Attribution 4.0 (CC BY 4.0)https://creativecommons.org/licenses/by/4.0/
License information was derived automatically
Overview
Water companies in the UK are responsible for testing the quality of drinking water. This dataset contains the results of samples taken from the taps in domestic households to make sure they meet the standards set out by UK and European legislation. This data shows the location, date, and measured levels of determinands set out by the Drinking Water Inspectorate (DWI).
Key Definitions
Aggregation
Process involving summarizing or grouping data to obtain a single or reduced set of information, often for analysis or reporting purposes
Anonymisation
Anonymised data is a type of information sanitization in which data anonymisation tools encrypt or remove personally identifiable information from datasets for the purpose of preserving a data subject's privacy
Dataset
Structured and organized collection of related elements, often stored digitally, used for analysis and interpretation in various fields.
Determinand
A constituent or property of drinking water which can be determined or estimated.
DWI
Drinking Water Inspectorate, an organisation “providing independent reassurance that water supplies in England and Wales are safe and drinking water quality is acceptable to consumers.”
DWI Determinands
Constituents or properties that are tested for when evaluating a sample for its quality as per the guidance of the DWI. For this dataset, only determinands with “point of compliance” as “customer taps” are included.
Granularity
Data granularity is a measure of the level of detail in a data structure. In time-series data, for example, the granularity of measurement might be based on intervals of years, months, weeks, days, or hours
ID
Abbreviation for Identification that refers to any means of verifying the unique identifier assigned to each asset for the purposes of tracking, management, and maintenance.
LSOA
Lower-Level Super Output Area is made up of small geographic areas used for statistical and administrative purposes by the Office for National Statistics. It is designed to have homogeneous populations in terms of population size, making them suitable for statistical analysis and reporting. Each LSOA is built from groups of contiguous Output Areas with an average of about 1,500 residents or 650 households allowing for granular data collection useful for analysis, planning and policy- making while ensuring privacy.
ONS
Office for National Statistics
Open Data Triage
The process carried out by a Data Custodian to determine if there is any evidence of sensitivities associated with Data Assets, their associated Metadata and Software Scripts used to process Data Assets if they are used as Open Data. <
Sample
A sample is a representative segment or portion of water taken from a larger whole for the purpose of analysing or testing to ensure compliance with safety and quality standards.
Schema
Structure for organizing and handling data within a dataset, defining the attributes, their data types, and the relationships between different entities.

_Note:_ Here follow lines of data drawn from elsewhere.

-- pv_equiv track=rewrite | github.com/afei26579/locla_llm_manager | core/model_manager.py | _get_default_quantization
-- ===== SOURCE A (Python) =====
-- def _get_default_quantization(quantizations):
--     if not quantizations:
--         return 'Q4_K_M'
--     preferred = ['Q4_K_M', 'q4_K_M', 'Q4_0', 'q4_0', 'Q5_K_M', 'q5_K_M', 'Q8_0', 'q8_0']
--     for pref in preferred:
--         for q in quantizations:
--             if q.lower() == pref.lower():
--                 return q
--     return quantizations[0]
-- ===== SOURCE B (Python) =====
-- def _get_default_quantization(quantizations):
--     if not quantizations:
--         return 'Q4_K_M'
--     priority = {'q4_k_m': 0, 'q4_0': 1, 'q5_k_m': 2, 'q8_0': 3}
--     best = None
--     best_p = 4
--     for q in quantizations:
--         p = priority.get(q.lower())
--         if p is None:
--             continue
--         if p == 0:
--             return q
--         if p < best_p:
--             best_p = p
--             best = q
--     return best if best is not None else quantizations[0]
-- ===== Notes on version B (the rewrite author's own statement) =====
-- stated objective: faster
-- what changed: Replaces A's 8x nested rescan of the list with one dict lookup table and a single pass that tracks the lowest-priority match (first wins ties, early return on priority 0).
import Mathlib
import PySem

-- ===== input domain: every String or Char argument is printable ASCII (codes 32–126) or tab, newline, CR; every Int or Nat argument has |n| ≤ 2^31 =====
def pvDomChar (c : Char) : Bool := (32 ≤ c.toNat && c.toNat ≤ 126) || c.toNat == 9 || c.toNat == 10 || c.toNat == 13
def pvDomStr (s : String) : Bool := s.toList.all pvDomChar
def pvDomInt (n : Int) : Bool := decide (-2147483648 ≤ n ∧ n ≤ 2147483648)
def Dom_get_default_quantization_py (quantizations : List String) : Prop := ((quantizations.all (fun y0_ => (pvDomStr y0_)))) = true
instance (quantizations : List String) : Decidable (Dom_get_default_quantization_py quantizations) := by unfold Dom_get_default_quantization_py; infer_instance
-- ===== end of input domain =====

-- B replaces A's eight repeated scans of the list with one priority table and a single
-- tracking pass (objective: faster by a constant factor).

-- ===== PORT A =====
-- inner 'for q in quantizations' loop of A
def aInner : List String → String → Option String
  | [], _ => none
  | q :: rest, pref =>
    if PySem.Str.lower q = PySem.Str.lower pref then some q else aInner rest pref

-- outer 'for pref in preferred' loop of A
def aOuter : List String → List String → Option String
  | [], _ => none
  | p :: ps, qs =>
    match aInner qs p with
    | some q => some q
    | none => aOuter ps qs

def get_default_quantization_py (quantizations : List String) : String :=
  match quantizations with
  | [] => "Q4_K_M"
  | q0 :: rest =>
    match aOuter ["Q4_K_M", "q4_K_M", "Q4_0", "q4_0", "Q5_K_M", "q5_K_M", "Q8_0", "q8_0"]
        (q0 :: rest) with
    | some q => q
    | none => q0

-- ===== PORT B =====
def bPriority : PySem.Dict String Int :=
  PySem.Dict.ofList [("q4_k_m", 0), ("q4_0", 1), ("q5_k_m", 2), ("q8_0", 3)]

-- B's single pass: best/best_p tracking, early return on priority 0
def bLoop (q0 : String) : List String → Option String → Int → String
  | [], best, _ =>
    match best with
    | some b => b
    | none => q0
  | q :: rest, best, bestP =>
    match PySem.Dict.get? bPriority (PySem.Str.lower q) with
    | none => bLoop q0 rest best bestP
    | some p =>
      if p = 0 then q
      else if p < bestP then bLoop q0 rest (some q) p
      else bLoop q0 rest best bestP

def get_default_quantization_py_alt (quantizations : List String) : String :=
  match quantizations with
  | [] => "Q4_K_M"
  | q0 :: rest => bLoop q0 (q0 :: rest) none 4

-- ===== PRECONDITION & SPEC =====
def Spec_get_default_quantization_py (quantizations : List String) (out : String) : Prop := out = get_default_quantization_py_alt quantizations
instance (quantizations : List String) (out : String) : Decidable (Spec_get_default_quantization_py quantizations out) := by unfold Spec_get_default_quantization_py; infer_instance

-- ===== CLAIM (what is proved, stated in full; the proofs are below) =====
def Claim_equal_get_default_quantization_py : Prop := ∀ (quantizations : List String), Dom_get_default_quantization_py quantizations → Spec_get_default_quantization_py quantizations (get_default_quantization_py quantizations)

-- ===== LEMMAS AND PROOFS =====

-- first element of qs whose lowercase equals the (already lowercased) key k
def firstWith : List String → String → Option String
  | [], _ => none
  | q :: rest, k => if PySem.Str.lower q = k then some q else firstWith rest k

theorem aInner_eq_firstWith (qs : List String) (pref : String) :
    aInner qs pref = firstWith qs (PySem.Str.lower pref) := by
  induction qs with
  | nil => rfl
  | cons q rest ih => simp [aInner, firstWith, ih]

-- the four partial cascades describing B's state after having seen best priority 1/2/3
def casc1 (qs : List String) (b : String) : String :=
  match firstWith qs "q4_k_m" with
  | some q => q
  | none => b

def casc2 (qs : List String) (b : String) : String :=
  match firstWith qs "q4_k_m" with
  | some q => q
  | none =>
    match firstWith qs "q4_0" with
    | some q => q
    | none => b

def casc3 (qs : List String) (b : String) : String :=
  match firstWith qs "q4_k_m" with
  | some q => q
  | none =>
    match firstWith qs "q4_0" with
    | some q => q
    | none =>
      match firstWith qs "q5_k_m" with
      | some q => q
      | none => b

def cascade (qs : List String) (q0 : String) : String :=
  match firstWith qs "q4_k_m" with
  | some q => q
  | none =>
    match firstWith qs "q4_0" with
    | some q => q
    | none =>
      match firstWith qs "q5_k_m" with
      | some q => q
      | none =>
        match firstWith qs "q8_0" with
        | some q => q
        | none => q0

theorem bPriority_get_none (s : String) (h0 : s ≠ "q4_k_m") (h1 : s ≠ "q4_0")
    (h2 : s ≠ "q5_k_m") (h3 : s ≠ "q8_0") :
    PySem.Dict.get? bPriority s = none := by
  have e0 : ("q4_k_m" == s) = false := by simp [h0.symm]
  have e1 : ("q4_0" == s) = false := by simp [h1.symm]
  have e2 : ("q5_k_m" == s) = false := by simp [h2.symm]
  have e3 : ("q8_0" == s) = false := by simp [h3.symm]
  have hit : bPriority.items = [("q4_k_m", (0 : Int)), ("q4_0", 1), ("q5_k_m", 2), ("q8_0", 3)] := by
    decide
  simp [PySem.Dict.get?, hit, List.find?, e0, e1, e2, e3]

theorem bLoop_inv (q0 : String) (qs : List String) :
    (∀ b, bLoop q0 qs (some b) 1 = casc1 qs b) ∧
    (∀ b, bLoop q0 qs (some b) 2 = casc2 qs b) ∧
    (∀ b, bLoop q0 qs (some b) 3 = casc3 qs b) ∧
    bLoop q0 qs none 4 = cascade qs q0 := by
  have g0 : PySem.Dict.get? bPriority "q4_k_m" = some 0 := by decide
  have g1 : PySem.Dict.get? bPriority "q4_0" = some 1 := by decide
  have g2 : PySem.Dict.get? bPriority "q5_k_m" = some 2 := by decide
  have g3 : PySem.Dict.get? bPriority "q8_0" = some 3 := by decide
  induction qs with
  | nil => simp [bLoop, casc1, casc2, casc3, cascade, firstWith]
  | cons q rest ih =>
    obtain ⟨ih1, ih2, ih3, ih4⟩ := ih
    by_cases h0 : PySem.Str.lower q = "q4_k_m"
    · simp [bLoop, casc1, casc2, casc3, cascade, firstWith, h0, g0]
    · by_cases h1 : PySem.Str.lower q = "q4_0"
      · simp [bLoop, casc1, casc2, casc3, cascade, firstWith, h1, g1, ih1]
      · by_cases h2 : PySem.Str.lower q = "q5_k_m"
        · simp [bLoop, casc1, casc2, casc3, cascade, firstWith, h2, g2, ih1, ih2]
        · by_cases h3 : PySem.Str.lower q = "q8_0"
          · simp [bLoop, casc1, casc2, casc3, cascade, firstWith, h3, g3, ih1, ih2, ih3]
          · simp [bLoop, casc1, casc2, casc3, cascade, firstWith, h0, h1, h2, h3,
              bPriority_get_none _ h0 h1 h2 h3, ih1, ih2, ih3, ih4]

theorem aOuter_eq_cascade (qs : List String) (q0 : String) :
    (match aOuter ["Q4_K_M", "q4_K_M", "Q4_0", "q4_0", "Q5_K_M", "q5_K_M", "Q8_0", "q8_0"] qs with
     | some q => q
     | none => q0) = cascade qs q0 := by
  have l0 : PySem.Str.lower "Q4_K_M" = "q4_k_m" := by decide
  have l0' : PySem.Str.lower "q4_K_M" = "q4_k_m" := by decide
  have l1 : PySem.Str.lower "Q4_0" = "q4_0" := by decide
  have l1' : PySem.Str.lower "q4_0" = "q4_0" := by decide
  have l2 : PySem.Str.lower "Q5_K_M" = "q5_k_m" := by decide
  have l2' : PySem.Str.lower "q5_K_M" = "q5_k_m" := by decide
  have l3 : PySem.Str.lower "Q8_0" = "q8_0" := by decide
  have l3' : PySem.Str.lower "q8_0" = "q8_0" := by decide
  simp only [aOuter, aInner_eq_firstWith, l0, l0', l1, l1', l2, l2', l3, l3', cascade]
  cases firstWith qs "q4_k_m" <;> cases firstWith qs "q4_0" <;>
    cases firstWith qs "q5_k_m" <;> cases firstWith qs "q8_0" <;> rfl

-- ===== VERDICT (by name: the statement is the Claim_ definition above) =====
theorem get_default_quantization_py_spec : Claim_equal_get_default_quantization_py := by
  intro qs _
  unfold Spec_get_default_quantization_py
  cases qs with
  | nil => rfl
  | cons q0 rest =>
    rw [show get_default_quantization_py (q0 :: rest) =
          (match aOuter ["Q4_K_M", "q4_K_M", "Q4_0", "q4_0", "Q5_K_M", "q5_K_M", "Q8_0", "q8_0"]
              (q0 :: rest) with
           | some q => q
           | none => q0) from rfl,
        show get_default_quantization_py_alt (q0 :: rest) = bLoop q0 (q0 :: rest) none 4 from rfl,
        (bLoop_inv q0 (q0 :: rest)).2.2.2, aOuter_eq_cascade]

It acts as a framework that ensures data integrity and consistency by specifying permissible data types and constraints for each attribute.
Units
Standard measurements used to quantify and compare different physical quantities.
Water Quality
The chemical, physical, biological, and radiological characteristics of water, typically in relation to its suitability for a specific purpose, such as drinking, swimming, or ecological health. It is determined by assessing a variety of parameters, including but not limited to pH, turbidity, microbial content, dissolved oxygen, presence of substances and temperature.
Data History
Data Origin
These samples were taken from customer taps. They were then analysed for water quality, and the results were uploaded to a database. This dataset is an extract from this database.
Data Triage Considerations
Granularity
Is it useful to share results as averages or individual?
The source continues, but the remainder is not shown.